La terreur le submergea tandis qu'il demeurait étendu par terre, avec ce tambour funèbre qui battait en lui. Mourir était-il douloureux ? Toutes les fois où il avait cru que c'était la fin mais avait réussi à s'échapper, il n'avait jamais vraiment pensé à la chose elle-même. Sa volonté de vivre avait toujours été beaucoup plus forte que sa peur de la mort. Pourtant, en cet instant, il ne lui venait pas à l'idée d'essayer de s'échapper, de distancer Voldemort. C'était fini, il le savait, et il ne restait plus que le fait en soi : mourir.

Mais il savait autre chose. Quelqu'un l'attendait aussi. Caius avait sûrement compris aussi ce qu'il était. Bien sûr. Caius était intelligent. Dumbledore l'avait compris et en avait parlé à Rogue.

— Un étudiant qu'on ne remarque pas... Qu'on oublie même... et pourtant... C'est lui, Severus qui risque de mettre un point final à tout ça.

— Et les runes dans son dos ?

— Si Caius est le garçon que je pense, cela ne l'arrêtera pas, avait dit Dumbledore avec une certitude, les yeux brillants de fascination.
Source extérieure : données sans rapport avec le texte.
-- pv_equiv track=rewrite | github.com/weiyangzen/awesome_algorithms | Algorithms/数学-数值分析-0440-有限元_-_p版本/demo.py | build_connectivity
-- ===== SOURCE A (Python) =====
-- def build_connectivity(nelems: int, p: int) -> list[list[int]]:
--     """构建全局自由度编号（相邻单元共享端点自由度）。"""
--     elem_dofs: list[list[int]] = []
--     next_dof = 0
--
--     for e in range(nelems):
--         local: list[int] = []
--         for i in range(p + 1):
--             if e > 0 and i == 0:
--                 gid = elem_dofs[e - 1][-1]
--             else:
--                 gid = next_dof
--                 next_dof += 1
--             local.append(gid)
--         elem_dofs.append(local)
--
--     return elem_dofs
-- ===== SOURCE B (Python) =====
-- def build_connectivity(nelems: int, p: int) -> list[list[int]]:
--     """Closed form: element e's DOFs are e*p .. e*p+p (shared endpoints coincide)."""
--     return [[e * p + i for i in range(p + 1)] for e in range(nelems)]
-- ===== Notes on version B (the rewrite author's own statement) =====
-- stated objective: simpler
-- what changed: Replaces the running next_dof counter and the back-reference to the previous element's last entry by the closed form elem_dofs[e][i] = e*p + i, computed independently per element.
import Mathlib
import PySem

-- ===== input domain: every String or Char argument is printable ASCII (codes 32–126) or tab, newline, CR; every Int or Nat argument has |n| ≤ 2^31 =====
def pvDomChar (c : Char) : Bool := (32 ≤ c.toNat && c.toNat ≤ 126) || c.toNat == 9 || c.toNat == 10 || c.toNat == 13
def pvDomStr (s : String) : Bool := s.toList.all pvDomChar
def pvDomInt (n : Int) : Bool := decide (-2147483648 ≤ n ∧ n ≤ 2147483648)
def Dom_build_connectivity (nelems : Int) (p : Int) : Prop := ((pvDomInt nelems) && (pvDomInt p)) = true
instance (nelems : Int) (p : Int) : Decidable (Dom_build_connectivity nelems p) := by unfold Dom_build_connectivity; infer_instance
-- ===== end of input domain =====

-- B replaces A's running counter and back-reference to the previous element by the closed form e*p + i (simpler).

-- ===== PORT A =====
-- inner loop body: the 'gid = elem_dofs[e-1][-1]' access (Python would raise IndexError if out of
-- range, but that branch is only reached with e > 0 and p ≥ 0, where it is always in range; the
-- '.getD' defaults are therefore unreachable)
def pvInnerStep (prev : List (List Int)) (e : Int) (lc : List Int × Int) (i : Int) : List Int × Int :=
  if e > 0 ∧ i = 0 then
    (lc.1 ++ [(PySem.List.pyGet? ((PySem.List.pyGet? prev (e - 1)).getD []) (-1)).getD 0], lc.2)
  else
    (lc.1 ++ [lc.2], lc.2 + 1)

def pvOuterStep (p : Int) (st : List (List Int) × Int) (e : Int) : List (List Int) × Int :=
  let r := (PySem.List.pyRange 0 (p + 1) 1).foldl (pvInnerStep st.1 e) ([], st.2)
  (st.1 ++ [r.1], r.2)

def build_connectivity (nelems : Int) (p : Int) : List (List Int) :=
  ((PySem.List.pyRange 0 nelems 1).foldl (pvOuterStep p) ([], 0)).1

-- ===== PORT B =====
def build_connectivity_alt (nelems : Int) (p : Int) : List (List Int) :=
  (PySem.List.pyRange 0 nelems 1).map (fun e =>
    (PySem.List.pyRange 0 (p + 1) 1).map (fun i => e * p + i))

-- ===== PRECONDITION & SPEC =====
def Spec_build_connectivity (nelems : Int) (p : Int) (out : List (List Int)) : Prop := out = build_connectivity_alt nelems p
instance (nelems : Int) (p : Int) (out : List (List Int)) : Decidable (Spec_build_connectivity nelems p out) := by unfold Spec_build_connectivity; infer_instance

-- ===== CLAIM (what is proved, stated in full; the proofs are below) =====
def Claim_equal_build_connectivity : Prop := ∀ (nelems : Int) (p : Int), Dom_build_connectivity nelems p → Spec_build_connectivity nelems p (build_connectivity nelems p)

-- ===== LEMMAS AND PROOFS =====

-- B's row for element e
def pvRow (p e : Int) : List Int := (PySem.List.pyRange 0 (p + 1) 1).map (fun i => e * p + i)

-- inner fold when the guard never fires: consecutive counter values are appended
theorem pv_inner_no_guard (prev : List (List Int)) (e : Int) (L : List Int)
    (h : ∀ i ∈ L, ¬(e > 0 ∧ i = 0)) (acc : List Int) (c : Int) :
    L.foldl (pvInnerStep prev e) (acc, c)
      = (acc ++ (List.range L.length).map (fun (k : Nat) => c + (k : Int)), c + (L.length : Int)) := by
  induction L generalizing acc c with
  | nil => simp
  | cons x xs ih =>
    have hx : ¬(e > 0 ∧ x = 0) := h x (List.mem_cons_self)
    have hxs : ∀ i ∈ xs, ¬(e > 0 ∧ i = 0) := fun i hi => h i (List.mem_cons_of_mem _ hi)
    simp only [List.foldl_cons, pvInnerStep]
    rw [if_neg hx, ih hxs]
    simp only [Prod.mk.injEq, List.length_cons]
    constructor
    · rw [List.range_succ_eq_map, List.map_cons, List.map_map, List.append_assoc,
        List.singleton_append]
      congr 1
      congr 1
      · norm_num
      · apply List.map_congr_left
        intro k _
        simp only [Function.comp_apply]
        push_cast; ring
    · push_cast; ring

-- counting fold over range(p+1) starting fresh (element 0 and the tail of later elements)
theorem pv_mem_tail_ne_zero (p i : Int) (hi : i ∈ PySem.List.pyRange 1 (p + 1) 1) : ¬(i = 0) := by
  have := (PySem.List.mem_pyRange_one).1 hi
  omega

-- the last entry of B's row, needed for the shared-endpoint branch
theorem pv_row_last (p e : Int) (hp : 0 ≤ p) :
    PySem.List.pyGet? (pvRow p e) (-1) = some (e * p + p) := by
  rw [PySem.List.pyGet?_neg_one, pvRow, PySem.List.pyRange_one]
  have h1 : (p + 1 - 0).toNat = p.toNat + 1 := by omega
  rw [h1, List.range_succ]
  simp [List.getLast?_append, hp]

-- row(e) written as head 'e*p' followed by counter values from e*p+1
theorem pv_row_decomp (p e : Int) (hp : 0 ≤ p) :
    pvRow p e = (e * p) :: (List.range p.toNat).map (fun (k : Nat) => e * p + 1 + (k : Int)) := by
  rw [pvRow, PySem.List.pyRange_one]
  have h1 : (p + 1 - 0).toNat = p.toNat + 1 := by omega
  rw [h1, List.range_succ_eq_map]
  simp only [List.map_cons, List.map_map]
  congr 1
  · norm_num
  · apply List.map_congr_left
    intro k _
    simp only [Function.comp_apply]
    push_cast; ring

-- the invariant for p ≥ 0: after n elements the rows are B's rows and next_dof = n*p + min n 1
theorem pv_invariant (p : Int) (hp : 0 ≤ p) (n : Nat) :
    (PySem.List.pyRange 0 (n : Int) 1).foldl (pvOuterStep p) ([], 0)
      = ((PySem.List.pyRange 0 (n : Int) 1).map (pvRow p),
         (n : Int) * p + min (n : Int) 1) := by
  induction n with
  | zero => simp [PySem.List.pyRange_one_eq_nil]
  | succ n ih =>
    have hsr : (PySem.List.pyRange 0 ((n : Int) + 1) 1)
        = PySem.List.pyRange 0 (n : Int) 1 ++ [(n : Int)] :=
      PySem.List.pyRange_one_succ_right (by omega)
    push_cast
    rw [hsr, List.foldl_append, ih, List.map_append]
    simp only [List.foldl_cons, List.foldl_nil, pvOuterStep]
    by_cases hn : n = 0
    · subst hn
      have hng : ∀ i ∈ PySem.List.pyRange 0 (p + 1) 1, ¬((0 : Int) > 0 ∧ i = 0) := by
        intro i _; simp
      push_cast
      rw [pv_inner_no_guard _ _ _ hng]
      simp only [Prod.mk.injEq]
      constructor
      · simp only [PySem.List.pyRange_one_eq_nil (le_refl (0 : Int)), List.map_nil,
          List.nil_append, List.map_cons, List.map_nil]
        congr 1
        rw [pvRow, PySem.List.pyRange_one]
        simp only [List.map_map, List.length_map, List.length_range]
        apply List.map_congr_left
        intro k _
        simp only [Function.comp_apply]
        have hm : min (0 : Int) 1 = 0 := by norm_num
        rw [hm]
        ring
      · rw [PySem.List.length_pyRange_one]
        omega
    · have hnpos : (0 : Int) < (n : Int) := by positivity
      have hmin : min ((n : Int)) 1 = 1 := by omega
      rw [hmin]
      -- split the inner range: first iteration takes the shared endpoint, rest counts
      have hro : PySem.List.pyRange 0 (p + 1) 1 = 0 :: PySem.List.pyRange 1 (p + 1) 1 :=
        PySem.List.pyRange_one_cons (by omega)
      rw [hro]
      simp only [List.foldl_cons, pvInnerStep, hnpos, and_true, if_pos]
      -- the previous row's last entry
      have hprev : PySem.List.pyGet? ((PySem.List.pyRange 0 (n : Int) 1).map (pvRow p)) ((n : Int) - 1)
          = some (pvRow p ((n : Int) - 1)) := by
        have h0 : (0 : Int) ≤ (n : Int) - 1 := by omega
        rw [PySem.List.pyGet?_of_nonneg _ h0]
        have hlt : ((n : Int) - 1).toNat < n := by omega
        rw [PySem.List.getElem?_map_pyRange_zero _ _ _ (by exact_mod_cast hlt)]
        congr 1; congr 1; omega
      rw [hprev]
      simp only [Option.getD_some]
      rw [pv_row_last p _ hp]
      simp only [Option.getD_some]
      have hng : ∀ i ∈ PySem.List.pyRange 1 (p + 1) 1, ¬((n : Int) > 0 ∧ i = 0) := by
        intro i hi h0
        exact pv_mem_tail_ne_zero p i hi h0.2
      rw [pv_inner_no_guard _ _ _ hng]
      simp only [Prod.mk.injEq, List.map_cons, List.map_nil]
      have hlen : ((PySem.List.pyRange 1 (p + 1) 1).length : Int) = p := by
        rw [PySem.List.length_pyRange_one]; omega
      have hlenN : (PySem.List.pyRange 1 (p + 1) 1).length = p.toNat := by
        rw [PySem.List.length_pyRange_one]; omega
      constructor
      · congr 1
        rw [pv_row_decomp p _ hp, hlenN]
        simp only [List.nil_append, List.cons_append]
        congr 1
        · ring
      · rw [hlen]
        rw [min_eq_right (by omega : (1 : Int) ≤ (n : Int) + 1)]
        ring

-- p < 0: every inner range is empty, every row is []
theorem pv_neg_fold (p : Int) (hp : p < 0) (L : List Int) (acc : List (List Int)) (c : Int) :
    L.foldl (pvOuterStep p) (acc, c) = (acc ++ L.map (fun _ => []), c) := by
  induction L generalizing acc c with
  | nil => simp
  | cons x xs ih =>
    simp only [List.foldl_cons, pvOuterStep, PySem.List.pyRange_one_eq_nil (by omega : p + 1 ≤ 0),
      List.foldl_nil, List.map_cons]
    rw [ih]
    simp

-- ===== VERDICT (by name: the statement is the Claim_ definition above) =====
theorem build_connectivity_spec : Claim_equal_build_connectivity := by
  intro nelems p _
  unfold Spec_build_connectivity build_connectivity build_connectivity_alt
  by_cases hp : 0 ≤ p
  · have hr : PySem.List.pyRange 0 nelems 1 = PySem.List.pyRange 0 (nelems.toNat : Int) 1 := by
      by_cases hn : 0 ≤ nelems
      · congr 1; omega
      · rw [PySem.List.pyRange_one_eq_nil (by omega), PySem.List.pyRange_one_eq_nil (by omega)]
    rw [hr, pv_invariant p hp nelems.toNat]
    rfl
  · rw [pv_neg_fold p (by omega)]
    simp [PySem.List.pyRange_one_eq_nil (by omega : p + 1 ≤ 0)]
Harry était soulagé, bien qu'il devait y aller. Mourir. Un autre terminerait alors le travail. Et puis, Hermione et Castor savaient aussi quoi faire.

Rogue tourna lentement la tête pour regarder Harry. Ses yeux étaient marqués par des cernes profonds, et ses lèvres étaient pincées en une fine ligne.

Harry se leva.

Ils se regardèrent pendant un long moment, puis Harry acquiesça lentement. Le souvenir de sa mère, Lily, planait sur eux comme une ombre bienveillante, reliant les deux hommes à travers le temps et la douleur. Pour elle, Rogue avait tout fait pour le protéger, à sa manière, invisible, dans l'ombre. Pour elle, il avait abrégé la souffrance d'un vieux mage. Pour elle, il pleurait la mort de son fils. Harry regardait les larmes sur les joues de Rogue.